-- pv_equiv track=rewrite | github.com/payal15604/Codeforces | 800/Line Breaks.py | line_breaks
-- ===== SOURCE A (Python) =====
-- def line_breaks(t, test_cases):
--     results = []
--     for test in test_cases:
--         n, m, words = test
--         total_length = 0
--         count = 0
--         for word in words:
--             if total_length + len(word) > m:
--                 break
--             total_length += len(word)
--             count += 1
--         results.append(count)
--     return results
-- ===== SOURCE B (Python) =====
-- def _fit(m, words):
--     # prefix[i] = total length of the first i words; monotone nondecreasing
--     prefix = [0]
--     for w in words:
--         prefix.append(prefix[-1] + len(w))
--     # binary search for the largest i with prefix[i] <= m (0 if none, i.e. m < 0)
--     lo, hi, ans = 0, len(prefix) - 1, 0
--     while lo <= hi:
--         mid = (lo + hi) // 2
--         if prefix[mid] <= m:
--             ans = mid
--             lo = mid + 1
--         else:
--             hi = mid - 1
--     return ans
--
-- def line_breaks(t, test_cases):
--     return [_fit(m, words) for n, m, words in test_cases]
-- ===== Notes on version B (the rewrite author's own statement) =====
-- stated objective: alternative
-- what changed: Replaces A's early-terminating greedy scan per test by building a prefix-sum table of word lengths and binary-searching it for the largest prefix <= m; outer loop becomes a comprehension over a helper.
import Mathlib
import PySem

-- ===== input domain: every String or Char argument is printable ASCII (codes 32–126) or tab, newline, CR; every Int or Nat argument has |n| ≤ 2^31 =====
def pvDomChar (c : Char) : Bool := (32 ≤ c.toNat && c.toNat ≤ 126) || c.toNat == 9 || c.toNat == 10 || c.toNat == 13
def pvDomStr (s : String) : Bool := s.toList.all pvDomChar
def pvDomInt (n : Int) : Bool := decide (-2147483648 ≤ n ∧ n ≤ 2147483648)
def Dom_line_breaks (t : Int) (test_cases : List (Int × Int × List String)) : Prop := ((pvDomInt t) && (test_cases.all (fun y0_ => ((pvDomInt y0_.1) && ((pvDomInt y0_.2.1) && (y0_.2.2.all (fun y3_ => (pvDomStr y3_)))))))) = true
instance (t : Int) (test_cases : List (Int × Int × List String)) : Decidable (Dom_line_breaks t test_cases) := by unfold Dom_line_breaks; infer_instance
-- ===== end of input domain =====

-- B replaces A's early-terminating greedy scan per test by a prefix-sum table of word
-- lengths plus a hand-written binary search for the largest prefix ≤ m (objective:
-- alternative algorithm; same behaviour).

-- ===== PORT A =====
-- A's inner loop: greedy scan with running total and count, break on first overflow.
def lineBreaksLoopA (m : Int) (total : Int) (count : Int) (words : List String) : Int :=
  match words with
  | [] => count
  | w :: ws =>
      if total + PySem.Str.len w > m then count
      else lineBreaksLoopA m (total + PySem.Str.len w) (count + 1) ws

def line_breaks (t : Int) (test_cases : List (Int × Int × List String)) : List Int :=
  test_cases.foldl (fun results test => results ++ [lineBreaksLoopA test.2.1 0 0 test.2.2]) []

-- ===== PORT B =====
-- Source B's while loop: binary search over the prefix table for the largest index with
-- prefix[i] ≤ m (prefix[mid] is in range whenever it is read, so pyGetD is exact here).
def lineBreaksBS (pre : List Int) (m : Int) (lo : Int) (hi : Int) (ans : Int) : Int :=
  if h : lo ≤ hi then
    let mid := PySem.Int.floordiv (lo + hi) 2
    if PySem.List.pyGetD pre mid 0 ≤ m then
      lineBreaksBS pre m (mid + 1) hi mid
    else
      lineBreaksBS pre m lo (mid - 1) ans
  else ans
termination_by (hi + 1 - lo).toNat
decreasing_by
  · have := PySem.Int.floordiv_two_mid_bounds h
    omega
  · have := PySem.Int.floordiv_two_mid_bounds h
    omega

-- Source B's _fit: build the prefix table (the pair's second component tracks prefix[-1]),
-- then binary-search it.
def lineBreaksFit (m : Int) (words : List String) : Int :=
  let st := words.foldl
    (fun (st : List Int × Int) w => (st.1 ++ [st.2 + PySem.Str.len w], st.2 + PySem.Str.len w))
    ([0], 0)
  lineBreaksBS st.1 m 0 ((st.1.length : Int) - 1) 0

def line_breaks_alt (t : Int) (test_cases : List (Int × Int × List String)) : List Int :=
  test_cases.map (fun test => lineBreaksFit test.2.1 test.2.2)

-- ===== PRECONDITION & SPEC =====
def Spec_line_breaks (t : Int) (test_cases : List (Int × Int × List String)) (out : List Int) : Prop := out = line_breaks_alt t test_cases
instance (t : Int) (test_cases : List (Int × Int × List String)) (out : List Int) : Decidable (Spec_line_breaks t test_cases out) := by unfold Spec_line_breaks; infer_instance

-- ===== CLAIM (what is proved, stated in full; the proofs are below) =====
def Claim_equal_line_breaks : Prop := ∀ (t : Int) (test_cases : List (Int × Int × List String)), Dom_line_breaks t test_cases → Spec_line_breaks t test_cases (line_breaks t test_cases)

-- ===== LEMMAS AND PROOFS =====

-- proof helper: the prefix sums of the word lengths, starting after `total` (without the leading 0)
def lbPrefs (total : Int) : List String → List Int
  | [] => []
  | w :: ws => (total + PySem.Str.len w) :: lbPrefs (total + PySem.Str.len w) ws

-- proof helper: A's greedy count without the accumulator
def lbG (m : Int) (total : Int) : List String → Int
  | [] => 0
  | w :: ws => if total + PySem.Str.len w > m then 0 else 1 + lbG m (total + PySem.Str.len w) ws

theorem lbG_nonneg (m : Int) (ws : List String) : ∀ total, 0 ≤ lbG m total ws := by
  induction ws with
  | nil => intro total; simp [lbG]
  | cons w ws ih =>
      intro total
      simp only [lbG]
      split
      · omega
      · have := ih (total + PySem.Str.len w); omega

theorem lbG_le (m : Int) (ws : List String) : ∀ total, lbG m total ws ≤ (ws.length : Int) := by
  induction ws with
  | nil => intro total; simp [lbG]
  | cons w ws ih =>
      intro total
      simp only [lbG, List.length_cons]
      split
      · push_cast; omega
      · have := ih (total + PySem.Str.len w); push_cast; omega

theorem loopA_eq_lbG (m : Int) (ws : List String) :
    ∀ total count, lineBreaksLoopA m total count ws = count + lbG m total ws := by
  induction ws with
  | nil => intro total count; simp [lineBreaksLoopA, lbG]
  | cons w ws ih =>
      intro total count
      simp only [lineBreaksLoopA, lbG]
      split
      · omega
      · rw [ih]; omega

theorem lbPrefs_length (ws : List String) : ∀ total, (lbPrefs total ws).length = ws.length := by
  induction ws with
  | nil => intro total; simp [lbPrefs]
  | cons w ws ih => intro total; simp [lbPrefs, ih]

theorem lbPrefs_ge (ws : List String) : ∀ total, ∀ p ∈ lbPrefs total ws, total ≤ p := by
  induction ws with
  | nil => intro total p hp; simp [lbPrefs] at hp
  | cons w ws ih =>
      intro total p hp
      have hlen : 0 ≤ PySem.Str.len w := by simp [PySem.Str.len_eq]
      simp only [lbPrefs, List.mem_cons] at hp
      rcases hp with h | h
      · omega
      · have := ih (total + PySem.Str.len w) p h; omega

-- threshold characterisation: the i-th prefix (0-based, without the leading 0) is ≤ m
-- exactly when the greedy count takes more than i words
theorem lbPrefs_thr (m : Int) (ws : List String) :
    ∀ total (i : Nat), i < ws.length →
      ((lbPrefs total ws).getD i 0 ≤ m ↔ (i : Int) < lbG m total ws) := by
  induction ws with
  | nil => intro total i hi; simp at hi
  | cons w ws ih =>
      intro total i hi
      have hlen : 0 ≤ PySem.Str.len w := by simp [PySem.Str.len_eq]
      cases i with
      | zero =>
          simp only [lbPrefs, lbG, List.getD_cons_zero]
          split
          · constructor
            · intro h; omega
            · intro h; omega
          · have := lbG_nonneg m ws (total + PySem.Str.len w)
            constructor
            · intro _; push_cast; omega
            · intro _; omega
      | succ k =>
          simp only [lbPrefs, lbG, List.getD_cons_succ]
          simp only [List.length_cons] at hi
          have hk : k < ws.length := by omega
          split
          · rename_i hover
            constructor
            · intro h
              have hklt : k < (lbPrefs (total + PySem.Str.len w) ws).length := by
                rw [lbPrefs_length]; exact hk
              have hmem : (lbPrefs (total + PySem.Str.len w) ws).getD k 0 ∈
                  lbPrefs (total + PySem.Str.len w) ws := by
                rw [List.getD_eq_getElem _ _ hklt]
                exact List.getElem_mem hklt
              have := lbPrefs_ge ws (total + PySem.Str.len w) _ hmem
              omega
            · intro h; push_cast at h; omega
          · rw [ih (total + PySem.Str.len w) k hk]
            push_cast
            omega

-- the prefix-building fold of Source B produces 0 :: lbPrefs
theorem fold_prefix (ws : List String) :
    ∀ (acc : List Int) (last : Int),
      (ws.foldl
        (fun (st : List Int × Int) w => (st.1 ++ [st.2 + PySem.Str.len w], st.2 + PySem.Str.len w))
        (acc, last)).1 = acc ++ lbPrefs last ws := by
  induction ws with
  | nil => intro acc last; simp [lbPrefs]
  | cons w ws ih =>
      intro acc last
      simp only [List.foldl_cons, lbPrefs]
      rw [ih]
      simp

-- binary-search correctness: with the threshold hypothesis, lineBreaksBS returns max C 0
theorem bs_correct (P : List Int) (m C : Int)
    (hthr : ∀ j : Int, 0 ≤ j → j ≤ (P.length : Int) - 1 →
      (PySem.List.pyGetD P j 0 ≤ m ↔ j ≤ C)) :
    ∀ (n : Nat) (lo hi ans : Int), (hi + 1 - lo).toNat ≤ n →
      0 ≤ lo → hi ≤ (P.length : Int) - 1 → C ≤ hi → ans = max (min C (lo - 1)) 0 →
      lineBreaksBS P m lo hi ans = max C 0 := by
  intro n
  induction n with
  | zero =>
      intro lo hi ans hfuel h0 hhi hC hans
      rw [lineBreaksBS]
      have hlh : ¬ lo ≤ hi := by omega
      rw [dif_neg hlh]
      omega
  | succ n ih =>
      intro lo hi ans hfuel h0 hhi hC hans
      rw [lineBreaksBS]
      by_cases hlh : lo ≤ hi
      · rw [dif_pos hlh]
        have hmid := PySem.Int.floordiv_two_mid_bounds hlh
        set mid := PySem.Int.floordiv (lo + hi) 2 with hmiddef
        have hthrmid := hthr mid (by omega) (by omega)
        by_cases hle : PySem.List.pyGetD P mid 0 ≤ m
        · rw [if_pos hle]
          have hmC : mid ≤ C := hthrmid.mp hle
          exact ih (mid + 1) hi mid (by omega) (by omega) hhi hC (by omega)
        · rw [if_neg hle]
          have hmC : ¬ mid ≤ C := fun h => hle (hthrmid.mpr h)
          exact ih lo (mid - 1) ans (by omega) h0 (by omega) (by omega) hans
      · rw [dif_neg hlh]
        omega

theorem lbG_zero_of_neg (m : Int) (ws : List String) (hm : m < 0) : lbG m 0 ws = 0 := by
  cases ws with
  | nil => rfl
  | cons w ws =>
      have hlen : 0 ≤ PySem.Str.len w := by simp [PySem.Str.len_eq]
      simp only [lbG]
      rw [if_pos (by omega)]

-- per-test agreement: Source B's _fit equals A's greedy loop
theorem fit_eq_loopA (m : Int) (ws : List String) :
    lineBreaksFit m ws = lineBreaksLoopA m 0 0 ws := by
  show lineBreaksBS (ws.foldl (fun (st : List Int × Int) w => (st.1 ++ [st.2 + PySem.Str.len w], st.2 + PySem.Str.len w)) ([0], 0)).1 m 0 (((ws.foldl (fun (st : List Int × Int) w => (st.1 ++ [st.2 + PySem.Str.len w], st.2 + PySem.Str.len w)) ([0], 0)).1.length : Int) - 1) 0 = lineBreaksLoopA m 0 0 ws
  rw [fold_prefix ws [0] 0]
  set P : List Int := [0] ++ lbPrefs 0 ws with hP
  set C : Int := if m < 0 then -1 else lbG m 0 ws with hC
  have hg0 : 0 ≤ lbG m 0 ws := lbG_nonneg m ws 0
  have hgle : lbG m 0 ws ≤ (ws.length : Int) := lbG_le m ws 0
  have hPlen : P.length = ws.length + 1 := by
    simp [hP, lbPrefs_length]
  have hthr : ∀ j : Int, 0 ≤ j → j ≤ (P.length : Int) - 1 →
      (PySem.List.pyGetD P j 0 ≤ m ↔ j ≤ C) := by
    intro j hj0 hjn
    have hj : j = ((j.toNat : Nat) : Int) := by omega
    rw [hj, PySem.List.pyGetD_natCast]
    cases hk : j.toNat with
    | zero =>
        have : P.getD 0 0 = 0 := by simp [hP]
        rw [this]
        simp only [hC]
        split
        · omega
        · push_cast; omega
    | succ k =>
        have hgd : P.getD (k + 1) 0 = (lbPrefs 0 ws).getD k 0 := by
          simp [hP]
        rw [hgd]
        have hkw : k < ws.length := by
          rw [hPlen] at hjn; push_cast at hjn; omega
        rw [lbPrefs_thr m ws 0 k hkw]
        simp only [hC]
        split
        · rename_i hm
          rw [lbG_zero_of_neg m ws hm]
          push_cast; omega
        · push_cast; omega
  have hbs := bs_correct P m C hthr ((P.length : Int)).toNat 0 ((P.length : Int) - 1) 0
    (by omega) (by omega) (by omega)
    (by simp only [hC]; split <;> [omega; omega])
    (by simp only [hC]; split <;> [omega; omega])
  rw [hbs, loopA_eq_lbG m ws 0 0]
  simp only [hC]
  split
  · rename_i hm
    have := lbG_zero_of_neg m ws hm
    omega
  · omega

theorem line_breaks_eq_alt (t : Int) (test_cases : List (Int × Int × List String)) :
    line_breaks t test_cases = line_breaks_alt t test_cases := by
  unfold line_breaks line_breaks_alt
  rw [PySem.List.foldl_append_singleton_eq_map]
  apply List.map_congr_left
  intro tc _
  exact (fit_eq_loopA tc.2.1 tc.2.2).symm

-- ===== VERDICT (by name: the statement is the Claim_ definition above) =====
theorem line_breaks_spec : Claim_equal_line_breaks := by
  intro t test_cases _
  exact line_breaks_eq_alt t test_cases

★ ★ ★ ★ ★

### THE PROBLEM
Using the entries above, extract exactly the span from the line with "lo = mid + 1" to the line with "-- Source B's while", both lines included; leave out everything else.

### WRITTEN ANSWER
--             lo = mid + 1
--         else:
--             hi = mid - 1
--     return ans
--
-- def line_breaks(t, test_cases):
--     return [_fit(m, words) for n, m, words in test_cases]
-- ===== Notes on version B (the rewrite author's own statement) =====
-- stated objective: alternative
-- what changed: Replaces A's early-terminating greedy scan per test by building a prefix-sum table of word lengths and binary-searching it for the largest prefix <= m; outer loop becomes a comprehension over a helper.
import Mathlib
import PySem

-- ===== input domain: every String or Char argument is printable ASCII (codes 32–126) or tab, newline, CR; every Int or Nat argument has |n| ≤ 2^31 =====
def pvDomChar (c : Char) : Bool := (32 ≤ c.toNat && c.toNat ≤ 126) || c.toNat == 9 || c.toNat == 10 || c.toNat == 13
def pvDomStr (s : String) : Bool := s.toList.all pvDomChar
def pvDomInt (n : Int) : Bool := decide (-2147483648 ≤ n ∧ n ≤ 2147483648)
def Dom_line_breaks (t : Int) (test_cases : List (Int × Int × List String)) : Prop := ((pvDomInt t) && (test_cases.all (fun y0_ => ((pvDomInt y0_.1) && ((pvDomInt y0_.2.1) && (y0_.2.2.all (fun y3_ => (pvDomStr y3_)))))))) = true
instance (t : Int) (test_cases : List (Int × Int × List String)) : Decidable (Dom_line_breaks t test_cases) := by unfold Dom_line_breaks; infer_instance
-- ===== end of input domain =====

-- B replaces A's early-terminating greedy scan per test by a prefix-sum table of word
-- lengths plus a hand-written binary search for the largest prefix ≤ m (objective:
-- alternative algorithm; same behaviour).

-- ===== PORT A =====
-- A's inner loop: greedy scan with running total and count, break on first overflow.
def lineBreaksLoopA (m : Int) (total : Int) (count : Int) (words : List String) : Int :=
  match words with
  | [] => count
  | w :: ws =>
      if total + PySem.Str.len w > m then count
      else lineBreaksLoopA m (total + PySem.Str.len w) (count + 1) ws

def line_breaks (t : Int) (test_cases : List (Int × Int × List String)) : List Int :=
  test_cases.foldl (fun results test => results ++ [lineBreaksLoopA test.2.1 0 0 test.2.2]) []

-- ===== PORT B =====
-- Source B's while loop: binary search over the prefix table for the largest index with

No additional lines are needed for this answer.